* [WHAT YOU WILL DO]
Using the records beneath, say how many lines contain the word "rewrite", without comment.

Saved data entries:
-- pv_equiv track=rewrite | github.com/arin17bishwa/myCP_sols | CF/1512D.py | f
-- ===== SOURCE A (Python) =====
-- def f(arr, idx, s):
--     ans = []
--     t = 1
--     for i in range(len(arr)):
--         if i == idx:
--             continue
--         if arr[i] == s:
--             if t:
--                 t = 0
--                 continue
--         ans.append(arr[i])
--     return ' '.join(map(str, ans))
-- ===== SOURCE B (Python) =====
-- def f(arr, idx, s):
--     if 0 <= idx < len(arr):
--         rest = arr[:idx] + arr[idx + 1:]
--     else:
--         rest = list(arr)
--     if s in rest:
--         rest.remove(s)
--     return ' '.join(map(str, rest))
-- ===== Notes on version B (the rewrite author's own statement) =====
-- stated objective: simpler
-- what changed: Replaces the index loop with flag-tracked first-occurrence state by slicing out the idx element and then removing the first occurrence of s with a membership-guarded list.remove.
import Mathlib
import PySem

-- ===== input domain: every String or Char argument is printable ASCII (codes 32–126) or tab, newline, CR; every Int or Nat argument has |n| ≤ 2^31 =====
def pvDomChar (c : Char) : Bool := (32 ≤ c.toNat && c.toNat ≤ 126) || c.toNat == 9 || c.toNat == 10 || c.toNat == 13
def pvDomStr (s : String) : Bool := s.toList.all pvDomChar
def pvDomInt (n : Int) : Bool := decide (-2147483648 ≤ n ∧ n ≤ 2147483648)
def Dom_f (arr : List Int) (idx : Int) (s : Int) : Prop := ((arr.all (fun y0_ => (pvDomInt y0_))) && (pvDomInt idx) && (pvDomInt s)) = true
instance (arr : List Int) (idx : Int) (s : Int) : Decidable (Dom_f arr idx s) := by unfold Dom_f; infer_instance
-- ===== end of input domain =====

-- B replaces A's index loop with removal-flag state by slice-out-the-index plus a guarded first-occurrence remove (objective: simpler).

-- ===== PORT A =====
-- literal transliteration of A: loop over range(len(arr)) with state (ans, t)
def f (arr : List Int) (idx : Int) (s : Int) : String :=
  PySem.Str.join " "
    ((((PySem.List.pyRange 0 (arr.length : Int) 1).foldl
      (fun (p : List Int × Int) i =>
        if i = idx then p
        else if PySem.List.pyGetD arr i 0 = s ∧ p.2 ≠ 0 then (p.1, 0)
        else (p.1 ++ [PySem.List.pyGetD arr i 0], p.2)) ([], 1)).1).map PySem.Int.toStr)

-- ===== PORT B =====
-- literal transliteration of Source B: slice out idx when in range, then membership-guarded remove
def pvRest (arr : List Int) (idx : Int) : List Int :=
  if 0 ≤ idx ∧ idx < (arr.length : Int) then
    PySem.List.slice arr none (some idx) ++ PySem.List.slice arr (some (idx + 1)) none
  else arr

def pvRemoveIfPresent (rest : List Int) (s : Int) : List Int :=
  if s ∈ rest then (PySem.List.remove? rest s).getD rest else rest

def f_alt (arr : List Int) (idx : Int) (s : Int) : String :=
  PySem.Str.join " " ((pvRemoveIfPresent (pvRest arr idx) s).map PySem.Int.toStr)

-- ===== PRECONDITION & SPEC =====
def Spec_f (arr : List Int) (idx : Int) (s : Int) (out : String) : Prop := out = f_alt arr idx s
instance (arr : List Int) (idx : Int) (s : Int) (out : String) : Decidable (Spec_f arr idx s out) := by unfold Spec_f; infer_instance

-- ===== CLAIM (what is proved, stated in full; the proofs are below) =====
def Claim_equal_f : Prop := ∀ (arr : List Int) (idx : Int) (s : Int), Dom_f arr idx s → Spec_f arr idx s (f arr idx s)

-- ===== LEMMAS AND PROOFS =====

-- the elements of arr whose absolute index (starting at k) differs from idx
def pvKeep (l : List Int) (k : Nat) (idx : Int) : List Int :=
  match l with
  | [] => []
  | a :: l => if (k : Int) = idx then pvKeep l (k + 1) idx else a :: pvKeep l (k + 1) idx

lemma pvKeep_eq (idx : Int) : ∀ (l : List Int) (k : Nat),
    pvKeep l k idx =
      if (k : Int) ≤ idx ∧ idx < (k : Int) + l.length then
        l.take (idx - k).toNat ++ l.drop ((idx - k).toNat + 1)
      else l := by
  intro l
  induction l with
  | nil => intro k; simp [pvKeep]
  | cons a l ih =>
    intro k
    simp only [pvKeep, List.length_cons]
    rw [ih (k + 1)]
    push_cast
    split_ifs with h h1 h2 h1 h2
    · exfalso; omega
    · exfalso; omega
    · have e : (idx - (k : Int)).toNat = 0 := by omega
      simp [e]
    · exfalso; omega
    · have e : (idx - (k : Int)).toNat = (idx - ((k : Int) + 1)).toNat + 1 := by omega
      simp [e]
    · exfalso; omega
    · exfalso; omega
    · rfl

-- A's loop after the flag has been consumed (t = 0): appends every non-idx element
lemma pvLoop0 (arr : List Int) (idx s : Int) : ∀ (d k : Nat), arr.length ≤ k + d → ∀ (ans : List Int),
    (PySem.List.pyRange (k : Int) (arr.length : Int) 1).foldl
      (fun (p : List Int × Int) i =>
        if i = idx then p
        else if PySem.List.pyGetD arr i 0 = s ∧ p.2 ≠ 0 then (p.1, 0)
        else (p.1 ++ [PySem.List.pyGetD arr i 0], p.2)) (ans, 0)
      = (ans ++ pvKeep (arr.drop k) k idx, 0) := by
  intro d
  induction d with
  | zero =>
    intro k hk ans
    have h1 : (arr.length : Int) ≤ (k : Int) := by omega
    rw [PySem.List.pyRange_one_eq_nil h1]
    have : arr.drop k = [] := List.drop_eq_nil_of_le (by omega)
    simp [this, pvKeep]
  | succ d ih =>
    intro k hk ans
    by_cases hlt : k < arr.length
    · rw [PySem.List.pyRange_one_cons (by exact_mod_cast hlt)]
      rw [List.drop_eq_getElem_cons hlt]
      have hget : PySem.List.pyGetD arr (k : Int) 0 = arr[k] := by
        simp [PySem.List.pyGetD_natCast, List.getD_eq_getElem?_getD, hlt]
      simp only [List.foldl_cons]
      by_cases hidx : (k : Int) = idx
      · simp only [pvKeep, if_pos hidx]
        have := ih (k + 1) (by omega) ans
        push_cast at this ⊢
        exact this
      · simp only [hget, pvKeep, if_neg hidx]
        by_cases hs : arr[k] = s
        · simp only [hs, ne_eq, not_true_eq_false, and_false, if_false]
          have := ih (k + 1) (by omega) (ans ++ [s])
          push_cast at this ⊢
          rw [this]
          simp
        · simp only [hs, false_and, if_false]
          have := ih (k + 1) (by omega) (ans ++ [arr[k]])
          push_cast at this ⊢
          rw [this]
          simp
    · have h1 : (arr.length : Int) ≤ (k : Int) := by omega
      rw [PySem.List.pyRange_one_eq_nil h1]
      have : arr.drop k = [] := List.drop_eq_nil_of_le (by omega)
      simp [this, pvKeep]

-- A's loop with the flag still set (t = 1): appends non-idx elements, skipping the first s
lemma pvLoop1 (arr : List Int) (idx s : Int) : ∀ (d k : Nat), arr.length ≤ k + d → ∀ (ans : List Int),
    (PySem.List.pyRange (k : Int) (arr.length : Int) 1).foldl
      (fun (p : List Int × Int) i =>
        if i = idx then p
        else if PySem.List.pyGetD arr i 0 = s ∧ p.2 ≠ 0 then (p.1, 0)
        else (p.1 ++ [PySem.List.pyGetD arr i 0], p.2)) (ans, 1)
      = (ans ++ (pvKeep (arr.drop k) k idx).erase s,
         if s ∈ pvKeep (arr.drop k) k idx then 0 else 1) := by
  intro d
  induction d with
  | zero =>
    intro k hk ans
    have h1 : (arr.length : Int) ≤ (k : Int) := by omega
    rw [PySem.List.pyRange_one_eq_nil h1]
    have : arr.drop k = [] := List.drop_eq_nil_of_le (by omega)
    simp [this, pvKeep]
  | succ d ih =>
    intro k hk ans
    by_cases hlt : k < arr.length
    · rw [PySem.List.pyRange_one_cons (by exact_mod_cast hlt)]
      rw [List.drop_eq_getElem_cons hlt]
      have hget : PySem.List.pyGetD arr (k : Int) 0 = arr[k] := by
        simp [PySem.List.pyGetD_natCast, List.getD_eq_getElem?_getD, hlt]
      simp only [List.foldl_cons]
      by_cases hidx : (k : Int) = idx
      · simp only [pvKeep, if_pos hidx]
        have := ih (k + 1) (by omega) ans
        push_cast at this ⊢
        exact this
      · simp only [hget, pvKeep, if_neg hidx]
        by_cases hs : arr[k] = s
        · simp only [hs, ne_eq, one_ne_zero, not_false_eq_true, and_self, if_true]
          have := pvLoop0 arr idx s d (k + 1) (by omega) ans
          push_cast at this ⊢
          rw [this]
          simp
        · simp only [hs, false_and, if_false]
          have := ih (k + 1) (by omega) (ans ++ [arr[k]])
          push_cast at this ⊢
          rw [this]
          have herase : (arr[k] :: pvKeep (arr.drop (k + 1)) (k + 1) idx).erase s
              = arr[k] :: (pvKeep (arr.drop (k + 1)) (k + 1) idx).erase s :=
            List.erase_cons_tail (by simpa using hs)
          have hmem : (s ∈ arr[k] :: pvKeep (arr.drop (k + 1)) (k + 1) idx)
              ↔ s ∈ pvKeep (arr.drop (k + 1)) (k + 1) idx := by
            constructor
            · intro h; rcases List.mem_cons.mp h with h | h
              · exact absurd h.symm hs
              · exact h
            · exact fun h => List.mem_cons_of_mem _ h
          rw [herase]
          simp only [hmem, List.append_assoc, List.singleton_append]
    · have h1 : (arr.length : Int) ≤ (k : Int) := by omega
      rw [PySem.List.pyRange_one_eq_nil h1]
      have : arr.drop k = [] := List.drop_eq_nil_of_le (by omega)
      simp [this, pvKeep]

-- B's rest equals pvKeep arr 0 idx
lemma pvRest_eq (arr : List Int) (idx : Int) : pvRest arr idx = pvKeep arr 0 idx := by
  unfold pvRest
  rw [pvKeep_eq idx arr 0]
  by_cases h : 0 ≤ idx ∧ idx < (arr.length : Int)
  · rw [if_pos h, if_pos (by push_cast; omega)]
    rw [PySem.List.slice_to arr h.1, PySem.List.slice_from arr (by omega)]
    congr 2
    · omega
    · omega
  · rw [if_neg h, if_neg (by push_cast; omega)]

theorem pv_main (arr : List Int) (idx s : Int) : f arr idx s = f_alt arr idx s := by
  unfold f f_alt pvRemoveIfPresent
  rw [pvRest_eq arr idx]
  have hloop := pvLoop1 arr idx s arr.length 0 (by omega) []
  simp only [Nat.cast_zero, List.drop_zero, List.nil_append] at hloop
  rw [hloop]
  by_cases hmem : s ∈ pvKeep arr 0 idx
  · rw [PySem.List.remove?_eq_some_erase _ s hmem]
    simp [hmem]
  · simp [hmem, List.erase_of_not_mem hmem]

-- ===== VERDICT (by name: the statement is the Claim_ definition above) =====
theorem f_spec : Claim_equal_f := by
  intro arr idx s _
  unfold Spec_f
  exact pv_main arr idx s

* [PROBLEM SOLUTION]
2